Records from a collection
◇ ◇ ◇ ◇

-- pv_equiv track=rewrite | github.com/francocuervoo/ip | parciales/parcial_02/submission.py | multiplos_de_primos
-- ===== SOURCE A (Python) =====
-- def multiplos_de_primos(v: list[int]) -> dict[int,int]:
--     lista_parcial : list[list[int]] = []
--     res : dict[int,int] = dict()
--
--     for u in v:
--         lista_parcial.append(obtener_primos_que_dividen(u))
--
--     lista_unificada : list[int] = unificar_lista(lista_parcial)
--
--     for numero in lista_unificada:
--         res[numero] = 0
--
--     for dictKey , dictValue in res.items():
--         res[dictKey] = cantidad_de_veces_que_dividie(dictKey, v)
--
--     return res
--
-- def es_primo ( numero : int) -> bool:
--     if numero < 2:
--         return False
--
--     contador : int = 2
--
--     while not contador == numero:
--         if numero % contador == 0:
--             return False
--         else:
--             contador += 1
--
--     return True
--
-- def obtener_primos_que_dividen ( numero : int) -> list[int]:
--     lista_primos : list[int] = []
--
--     numero_primo : int = 2
--
--     while not numero_primo > numero:
--         if es_primo(numero_primo) and numero % numero_primo == 0:
--             lista_primos.append(numero_primo)
--         numero_primo += 1
--
--     return lista_primos
--
-- def unificar_lista ( lista_numeros : list[list[int]]) -> list[int]:
--     nueva_lista : list[int] = []
--
--     for lista in lista_numeros:
--         for numero in lista:
--             if not esta_incluido(numero, nueva_lista):
--                 nueva_lista.append(numero)
--
--     return nueva_lista
--
-- def esta_incluido ( elemento : int, conjunto : list[int]) -> bool:
--     for elem in conjunto:
--         if elem == elemento:
--             return True
--     return False
--
-- def cantidad_de_veces_que_dividie ( primo : int, lista_numeros: list[int]) -> int:
--     cantidad : int = 0
--
--     for numero in lista_numeros:
--         if numero % primo == 0:
--             cantidad += 1
--
--     return cantidad
-- ===== SOURCE B (Python) =====
-- def multiplos_de_primos(v: list[int]) -> dict[int, int]:
--     # Trial-division factorization to sqrt(n) per element; first-seen dedup; then count.
--     seen: list[int] = []
--     for u in v:
--         n = u
--         p = 2
--         while p * p <= n:
--             if n % p == 0:
--                 if p not in seen:
--                     seen.append(p)
--                 while n % p == 0:
--                     n //= p
--             p += 1
--         if n > 1 and n not in seen:
--             seen.append(n)
--     return {p: sum(1 for x in v if x % p == 0) for p in seen}
-- ===== Notes on version B (the rewrite author's own statement) =====
-- stated objective: faster
-- what changed: A finds each element's prime divisors by testing every candidate up to the element with a quadratic trial-division primality test and dedups with a quadratic list merge; B trial-division-factorizes each element up to its square root (stripping each found factor), dedups first-seen on the fly, and counts divisibility once per surviving prime.
import Mathlib
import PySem
-- pv_equiv track=rewrite | github.com/shurrey/illuminate-mcp-opensource | src/illuminate_mcp/planner.py | _best_name_or_id
-- ===== SOURCE A (Python) =====
-- from typing import Dict, List, Sequence, Set, Tuple
--
-- def _best_name_or_id(columns: Sequence[str]) -> str:
--     for col in columns:
--         if col.endswith("_NAME"):
--             return col
--     for col in columns:
--         if col.endswith("_ID"):
--             return col
--     return columns[0] if columns else "*"
-- ===== SOURCE B (Python) =====
-- def _best_name_or_id(columns):
--     first_id = None
--     for col in columns:
--         if col.endswith("_NAME"):
--             return col
--         if first_id is None and col.endswith("_ID"):
--             first_id = col
--     if first_id is not None:
--         return first_id
--     return columns[0] if columns else "*"
-- ===== Notes on version B (the rewrite author's own statement) =====
-- stated objective: simpler
-- what changed: Replaces A's two sequential scans (first for _NAME, then for _ID) with a single pass that returns on the first _NAME and remembers the first _ID as a candidate for after the loop.
import Mathlib
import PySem

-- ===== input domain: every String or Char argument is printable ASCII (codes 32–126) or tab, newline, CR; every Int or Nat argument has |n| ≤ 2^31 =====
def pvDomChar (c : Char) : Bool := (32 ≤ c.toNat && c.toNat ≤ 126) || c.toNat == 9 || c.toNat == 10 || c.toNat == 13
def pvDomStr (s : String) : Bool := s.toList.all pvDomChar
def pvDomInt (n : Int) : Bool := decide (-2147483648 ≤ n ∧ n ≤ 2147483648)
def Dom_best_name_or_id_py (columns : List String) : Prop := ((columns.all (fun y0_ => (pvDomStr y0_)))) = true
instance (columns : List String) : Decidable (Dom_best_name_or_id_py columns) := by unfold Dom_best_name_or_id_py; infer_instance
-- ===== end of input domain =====

-- B merges A's two sequential scans (_NAME then _ID) into a single pass that remembers the first _ID candidate (objective: simpler); same return value on every input.


-- ===== PORT A =====
-- first loop: scan for a column ending in "_NAME"
def pvLoopName : List String → Option String
  | [] => none
  | c :: rest => if PySem.Str.endswith c "_NAME" then some c else pvLoopName rest

-- second loop: scan for a column ending in "_ID"
def pvLoopId : List String → Option String
  | [] => none
  | c :: rest => if PySem.Str.endswith c "_ID" then some c else pvLoopId rest

def best_name_or_id_py (columns : List String) : String :=
  match pvLoopName columns with
  | some c => c
  | none =>
    match pvLoopId columns with
    | some c => c
    | none => match columns with
      | [] => "*"
      | c :: _ => c

-- ===== PORT B =====
-- single pass: return first _NAME at once, remember the first _ID; `fb` is the
-- post-loop fallback (columns[0] if columns else "*")
def pvGoB : List String → Option String → String → String
  | [], firstId, fb => firstId.getD fb
  | c :: rest, firstId, fb =>
    if PySem.Str.endswith c "_NAME" then c
    else pvGoB rest (if firstId.isNone && PySem.Str.endswith c "_ID" then some c else firstId) fb

def best_name_or_id_py_alt (columns : List String) : String :=
  pvGoB columns none (match columns with | [] => "*" | c :: _ => c)

-- ===== PRECONDITION & SPEC =====
def Spec_best_name_or_id_py (columns : List String) (out : String) : Prop := out = best_name_or_id_py_alt columns
instance (columns : List String) (out : String) : Decidable (Spec_best_name_or_id_py columns out) := by unfold Spec_best_name_or_id_py; infer_instance

-- ===== CLAIM (what is proved, stated in full; the proofs are below) =====
def Claim_equal_best_name_or_id_py : Prop := ∀ (columns : List String), Dom_best_name_or_id_py columns → Spec_best_name_or_id_py columns (best_name_or_id_py columns)

-- ===== LEMMAS AND PROOFS =====

-- ===== VERDICT (by name: the statement is the Claim_ definition above) =====
theorem pvGoB_eq (cols : List String) (fid : Option String) (fb : String) :
    pvGoB cols fid fb =
      match pvLoopName cols with
      | some c => c
      | none => match fid with
        | some i => i
        | none => match pvLoopId cols with
          | some c => c
          | none => fb := by
  induction cols generalizing fid with
  | nil => cases fid <;> simp [pvGoB, pvLoopName, pvLoopId]
  | cons c rest ih =>
    simp only [pvGoB, pvLoopName, pvLoopId]
    rw [ih]
    by_cases hn : PySem.Chars.endswith c.toList ['_', 'N', 'A', 'M', 'E'] = true <;>
      by_cases hi : PySem.Chars.endswith c.toList ['_', 'I', 'D'] = true <;>
      cases fid <;>
      cases hL : pvLoopName rest <;>
      cases hI : pvLoopId rest <;>
      simp [hn, hi, hL, hI]

theorem best_name_or_id_py_spec : Claim_equal_best_name_or_id_py := by
  intro columns _
  unfold Spec_best_name_or_id_py best_name_or_id_py best_name_or_id_py_alt
  rw [pvGoB_eq]
-- pv_equiv track=rewrite | github.com/aimi-so/aimi-engineering-plugin | plugins/aimi-engineering/skills/docker-sandbox/scripts/acp-adapter.py | validate_env_var_value
-- ===== SOURCE A (Python) =====
-- DANGEROUS_ENV_VALUE_CHARS = {"\n", "\r", "\0", ";", "`"}
--
-- DANGEROUS_ENV_VALUE_SUBSTRINGS = {"&&", "||", "$("}
--
-- def validate_env_var_value(value: str) -> bool:
--     """Validate env var value: reject newlines, null bytes, shell metacharacters."""
--     if not isinstance(value, str):
--         return False
--     if any(c in value for c in DANGEROUS_ENV_VALUE_CHARS):
--         return False
--     if any(s in value for s in DANGEROUS_ENV_VALUE_SUBSTRINGS):
--         return False
--     return True
-- ===== SOURCE B (Python) =====
-- def validate_env_var_value(value: str) -> bool:
--     """Validate env var value: reject newlines, null bytes, shell metacharacters."""
--     if not isinstance(value, str):
--         return False
--     prev = ""
--     for c in value:
--         if c in "\n\r\0;`":
--             return False
--         if (prev == "&" and c == "&") or (prev == "|" and c == "|") or (prev == "$" and c == "("):
--             return False
--         prev = c
--     return True
-- ===== Notes on version B (the rewrite author's own statement) =====
-- stated objective: alternative
-- what changed: Replaces the multiple membership/substring scans (one per dangerous char and per dangerous substring) with a single left-to-right pass over the characters that tracks the previous character to detect the two-character substrings.
import Mathlib
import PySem

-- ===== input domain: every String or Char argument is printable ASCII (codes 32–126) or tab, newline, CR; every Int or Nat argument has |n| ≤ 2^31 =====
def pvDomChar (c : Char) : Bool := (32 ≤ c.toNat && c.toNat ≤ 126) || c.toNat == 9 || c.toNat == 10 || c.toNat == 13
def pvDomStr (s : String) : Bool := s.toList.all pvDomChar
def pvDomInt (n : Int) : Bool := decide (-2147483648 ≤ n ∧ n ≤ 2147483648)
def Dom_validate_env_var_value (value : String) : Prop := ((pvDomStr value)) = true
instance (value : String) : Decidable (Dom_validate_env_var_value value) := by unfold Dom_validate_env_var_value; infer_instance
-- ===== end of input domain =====

-- B replaces A's per-pattern membership/substring scans by a single left-to-right pass
-- tracking the previous character (objective: alternative, same cost).

-- ===== PORT A =====
def pvDangerousChars : List String := ["\n", "\r", "\x00", ";", "`"]
def pvDangerousSubstrings : List String := ["&&", "||", "$("]

def validate_env_var_value (value : String) : Bool :=
  if pvDangerousChars.any (fun c => PySem.Str.isIn c value) then false
  else if pvDangerousSubstrings.any (fun s => PySem.Str.isIn s value) then false
  else true

-- ===== PORT B =====
def pvAltBadChar (c : Char) : Bool :=
  c == '\n' || c == '\r' || c == '\x00' || c == ';' || c == '`'

def pvAltLoop : Option Char → List Char → Bool
  | _, [] => true
  | prev, c :: rest =>
    if pvAltBadChar c then false
    else if (prev == some '&' && c == '&') || (prev == some '|' && c == '|')
            || (prev == some '$' && c == '(') then false
    else pvAltLoop (some c) rest

def validate_env_var_value_alt (value : String) : Bool :=
  pvAltLoop none value.toList

-- ===== PRECONDITION & SPEC =====
def Spec_validate_env_var_value (value : String) (out : Bool) : Prop := out = validate_env_var_value_alt value
instance (value : String) (out : Bool) : Decidable (Spec_validate_env_var_value value out) := by unfold Spec_validate_env_var_value; infer_instance

-- ===== CLAIM (what is proved, stated in full; the proofs are below) =====
def Claim_equal_validate_env_var_value : Prop := ∀ (value : String), Dom_validate_env_var_value value → Spec_validate_env_var_value value (validate_env_var_value value)

-- ===== LEMMAS AND PROOFS =====

lemma pv_isIn_singleton (a : Char) (l : List Char) :
    PySem.Chars.isIn [a] l = l.contains a := by
  rcases h : PySem.Chars.isIn [a] l with _ | _
  · rw [PySem.Chars.isIn_eq_false_iff] at h
    symm; rw [Bool.eq_false_iff]
    intro hc
    rcases List.mem_iff_append.mp (List.contains_iff_mem.mp hc) with ⟨s, t, rfl⟩
    exact h ⟨s, t, by simp⟩
  · rw [PySem.Chars.isIn_iff_infix] at h
    symm; rw [List.contains_iff_mem]
    exact h.subset (by simp)

lemma pv_pair_prefix (a b : Char) (l : List Char) :
    [a, b] <+: l ↔ ∃ t, l = a :: b :: t := by
  constructor
  · rintro ⟨t, rfl⟩; exact ⟨t, rfl⟩
  · rintro ⟨t, rfl⟩; exact ⟨t, rfl⟩

lemma pv_isIn_pair_cons (a b c : Char) (l : List Char) :
    PySem.Chars.isIn [a, b] (c :: l)
      = ((c == a && l.head? == some b) || PySem.Chars.isIn [a, b] l) := by
  rw [Bool.eq_iff_iff]
  simp only [Bool.or_eq_true, Bool.and_eq_true, beq_iff_eq,
    PySem.Chars.isIn_iff_infix, List.infix_cons_iff]
  constructor
  · rintro (hp | hi)
    · rcases (pv_pair_prefix a b (c :: l)).mp hp with ⟨t, ht⟩
      cases ht
      exact Or.inl ⟨rfl, rfl⟩
    · exact Or.inr hi
  · rintro (⟨rfl, hh⟩ | hi)
    · rcases l with _ | ⟨d, t⟩
      · simp at hh
      · simp at hh
        subst hh
        exact Or.inl ⟨t, rfl⟩
    · exact Or.inr hi

lemma pv_some_beq (a b : Char) : (some a == some b) = (a == b) := rfl

lemma pv_none_beq (a : Char) : ((none : Option Char) == some a) = false := rfl

def pvNoBoundary (prev : Option Char) (h : Option Char) : Bool :=
  !((prev == some '&' && h == some '&') || (prev == some '|' && h == some '|')
     || (prev == some '$' && h == some '('))

lemma pv_altLoop_spec (prev : Option Char) (l : List Char) :
    pvAltLoop prev l =
      (!(l.any pvAltBadChar)
       && !(PySem.Chars.isIn ['&','&'] l) && !(PySem.Chars.isIn ['|','|'] l)
       && !(PySem.Chars.isIn ['$','('] l)
       && pvNoBoundary prev l.head?) := by
  induction l generalizing prev with
  | nil =>
    cases prev <;> simp [pvAltLoop, pvNoBoundary] <;> decide
  | cons c rest ih =>
    rw [pvAltLoop, ih (some c)]
    rw [pv_isIn_pair_cons, pv_isIn_pair_cons, pv_isIn_pair_cons]
    simp only [pvNoBoundary, List.any_cons, List.head?_cons, pv_some_beq]
    generalize pvAltBadChar c = bad
    generalize rest.any pvAltBadChar = w
    generalize PySem.Chars.isIn ['&','&'] rest = X
    generalize PySem.Chars.isIn ['|','|'] rest = Y
    generalize PySem.Chars.isIn ['$','('] rest = Z
    generalize (c == '&') = a1
    generalize (c == '|') = a2
    generalize (c == '$') = a3
    generalize (c == '(') = a4
    generalize (prev == some '&') = p1
    generalize (prev == some '|') = p2
    generalize (prev == some '$') = p3
    generalize (rest.head? == some '&') = h1
    generalize (rest.head? == some '|') = h2
    generalize (rest.head? == some '(') = h3
    revert bad w X Y Z a1 a2 a3 a4 p1 p2 p3 h1 h2 h3
    decide

lemma pv_lit_newline : "\n".toList = ['\n'] := by decide
lemma pv_lit_cr : "\r".toList = ['\r'] := by decide
lemma pv_lit_nul : "\x00".toList = ['\x00'] := by decide
lemma pv_lit_semi : ";".toList = [';'] := by decide
lemma pv_lit_tick : "`".toList = ['`'] := by decide
lemma pv_lit_amp : "&&".toList = ['&','&'] := by decide
lemma pv_lit_pipe : "||".toList = ['|','|'] := by decide
lemma pv_lit_dollar : "$(".toList = ['$','('] := by decide

-- ===== VERDICT (by name: the statement is the Claim_ definition above) =====
theorem validate_env_var_value_spec : Claim_equal_validate_env_var_value := by
  intro value _
  unfold Spec_validate_env_var_value validate_env_var_value validate_env_var_value_alt
  rw [pv_altLoop_spec]
  simp only [pvDangerousChars, pvDangerousSubstrings, List.any_cons, List.any_nil,
    PySem.Str.isIn_eq, pv_lit_newline, pv_lit_cr, pv_lit_nul, pv_lit_semi, pv_lit_tick,
    pv_lit_amp, pv_lit_pipe, pv_lit_dollar, pv_isIn_singleton, pvNoBoundary, pv_none_beq, Bool.false_and,
    Bool.false_or, Bool.not_false, Bool.and_true]
  generalize value.toList = l
  generalize PySem.Chars.isIn ['&','&'] l = X
  generalize PySem.Chars.isIn ['|','|'] l = Y
  generalize PySem.Chars.isIn ['$','('] l = Z
  have hany : l.any pvAltBadChar
      = (l.contains '\n' || l.contains '\r' || l.contains '\x00'
          || l.contains ';' || l.contains '`') := by
    induction l with
    | nil => rfl
    | cons c t ih =>
      simp only [List.any_cons, List.contains_cons, ih, pvAltBadChar]
      rw [show ('\n' == c) = (c == '\n') from by simp [eq_comm],
        show ('\x0d' == c) = (c == '\r') from by simp [eq_comm],
        show ('\x00' == c) = (c == '\x00') from by simp [eq_comm],
        show (';' == c) = (c == ';') from by simp [eq_comm],
        show ('`' == c) = (c == '`') from by simp [eq_comm]]
      generalize (c == '\n') = b1
      generalize (c == '\r') = b2
      generalize (c == '\x00') = b3
      generalize (c == ';') = b4
      generalize (c == '`') = b5
      generalize t.contains '\n' = t1
      generalize t.contains '\r' = t2
      generalize t.contains '\x00' = t3
      generalize t.contains ';' = t4
      generalize t.contains '`' = t5
      revert b1 b2 b3 b4 b5 t1 t2 t3 t4 t5
      decide
  rw [hany]
  generalize l.contains '\n' = t1
  generalize l.contains '\r' = t2
  generalize l.contains '\x00' = t3
  generalize l.contains ';' = t4
  generalize l.contains '`' = t5
  revert X Y Z t1 t2 t3 t4 t5
  decide
lemma pvIdx_getD (rbg : List (String × List (List (String × String)))) (v : String) :
    (rbg.foldl (fun d g => g.2.foldl (fun d rel =>
        d.modify (pvVer rel) [] (· ++ [g.1])) d) PySem.Dict.empty).getD v []
      = ((pvPairs rbg).filter (fun p => p.1 == v)).map (·.2) := by
  have h : rbg.foldl (fun d g => g.2.foldl (fun d rel =>
        d.modify (pvVer rel) [] (· ++ [g.1])) d) PySem.Dict.empty
      = (pvPairs rbg).foldl (fun d p => d.modify p.1 [] (· ++ [p.2])) PySem.Dict.empty := by
    simp only [pvPairs, List.foldl_flatMap, List.foldl_map]
  rw [h, PySem.Dict.getD_foldl_modify_append, PySem.Dict.getD_empty, List.nil_append]

-- a pair of pvPairs always carries a group key of rbg in its second component
lemma pvPairs_snd_mem (l : List (String × List (List (String × String)))) (p : String × String)
    (h : p ∈ pvPairs l) : p.2 ∈ l.map Prod.fst := by
  simp only [pvPairs, List.mem_flatMap, List.mem_map] at h
  obtain ⟨g, hg, rel, _, rfl⟩ := h
  exact List.mem_map_of_mem hg

-- count of group key g.1 among the occurrences of version v, when the group keys are unique
lemma pvPairs_countP (g : String × List (List (String × String))) (v : String) :
    ∀ (rbg : List (String × List (List (String × String)))),
    (rbg.map Prod.fst).Nodup → g ∈ rbg →
    (pvPairs rbg).countP (fun p => p.2 == g.1 && p.1 == v)
      = g.2.countP (fun rel => pvVer rel == v) := by
  intro rbg
  induction rbg with
  | nil => intro _ hg; cases hg
  | cons g' l ih =>
    intro hnd hg
    simp only [List.map_cons, List.nodup_cons] at hnd
    have hx : pvPairs (g' :: l) = g'.2.map (fun rel => (pvVer rel, g'.1)) ++ pvPairs l := by
      simp [pvPairs]
    rw [hx, List.countP_append, List.countP_map]
    rcases List.mem_cons.mp hg with rfl | hgl
    · have h2 : (pvPairs l).countP (fun p => p.2 == g.1 && p.1 == v) = 0 := by
        apply List.countP_eq_zero.mpr
        intro p hp
        have hm := pvPairs_snd_mem l p hp
        have hne : p.2 ≠ g.1 := fun e => hnd.1 (e ▸ hm)
        simp [hne]
      rw [h2, Nat.add_zero]
      apply List.countP_congr
      intro rel _
      simp
    · have hne : g'.1 ≠ g.1 := by
        intro e
        exact hnd.1 (e ▸ List.mem_map_of_mem hgl)
      have h1 : List.countP ((fun p : String × String => p.2 == g.1 && p.1 == v) ∘
          fun rel => (pvVer rel, g'.1)) g'.2 = 0 := by
        apply List.countP_eq_zero.mpr
        intro rel _
        simp [hne]
      rw [h1, Nat.zero_add]
      exact ih hnd.2 hgl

◇ ◇ ◇ ◇

» What to work on
An exact copy of the lines above between the line holding "def pvLoopId : List String → Option String" and the line holding "def Spec_best_name_or_id_py (columns", inclusive, is the whole answer.

» Completed exercise
def pvLoopId : List String → Option String
  | [] => none
  | c :: rest => if PySem.Str.endswith c "_ID" then some c else pvLoopId rest

def best_name_or_id_py (columns : List String) : String :=
  match pvLoopName columns with
  | some c => c
  | none =>
    match pvLoopId columns with
    | some c => c
    | none => match columns with
      | [] => "*"
      | c :: _ => c

-- ===== PORT B =====
-- single pass: return first _NAME at once, remember the first _ID; `fb` is the
-- post-loop fallback (columns[0] if columns else "*")
def pvGoB : List String → Option String → String → String
  | [], firstId, fb => firstId.getD fb
  | c :: rest, firstId, fb =>
    if PySem.Str.endswith c "_NAME" then c
    else pvGoB rest (if firstId.isNone && PySem.Str.endswith c "_ID" then some c else firstId) fb

def best_name_or_id_py_alt (columns : List String) : String :=
  pvGoB columns none (match columns with | [] => "*" | c :: _ => c)

-- ===== PRECONDITION & SPEC =====
def Spec_best_name_or_id_py (columns : List String) (out : String) : Prop := out = best_name_or_id_py_alt columns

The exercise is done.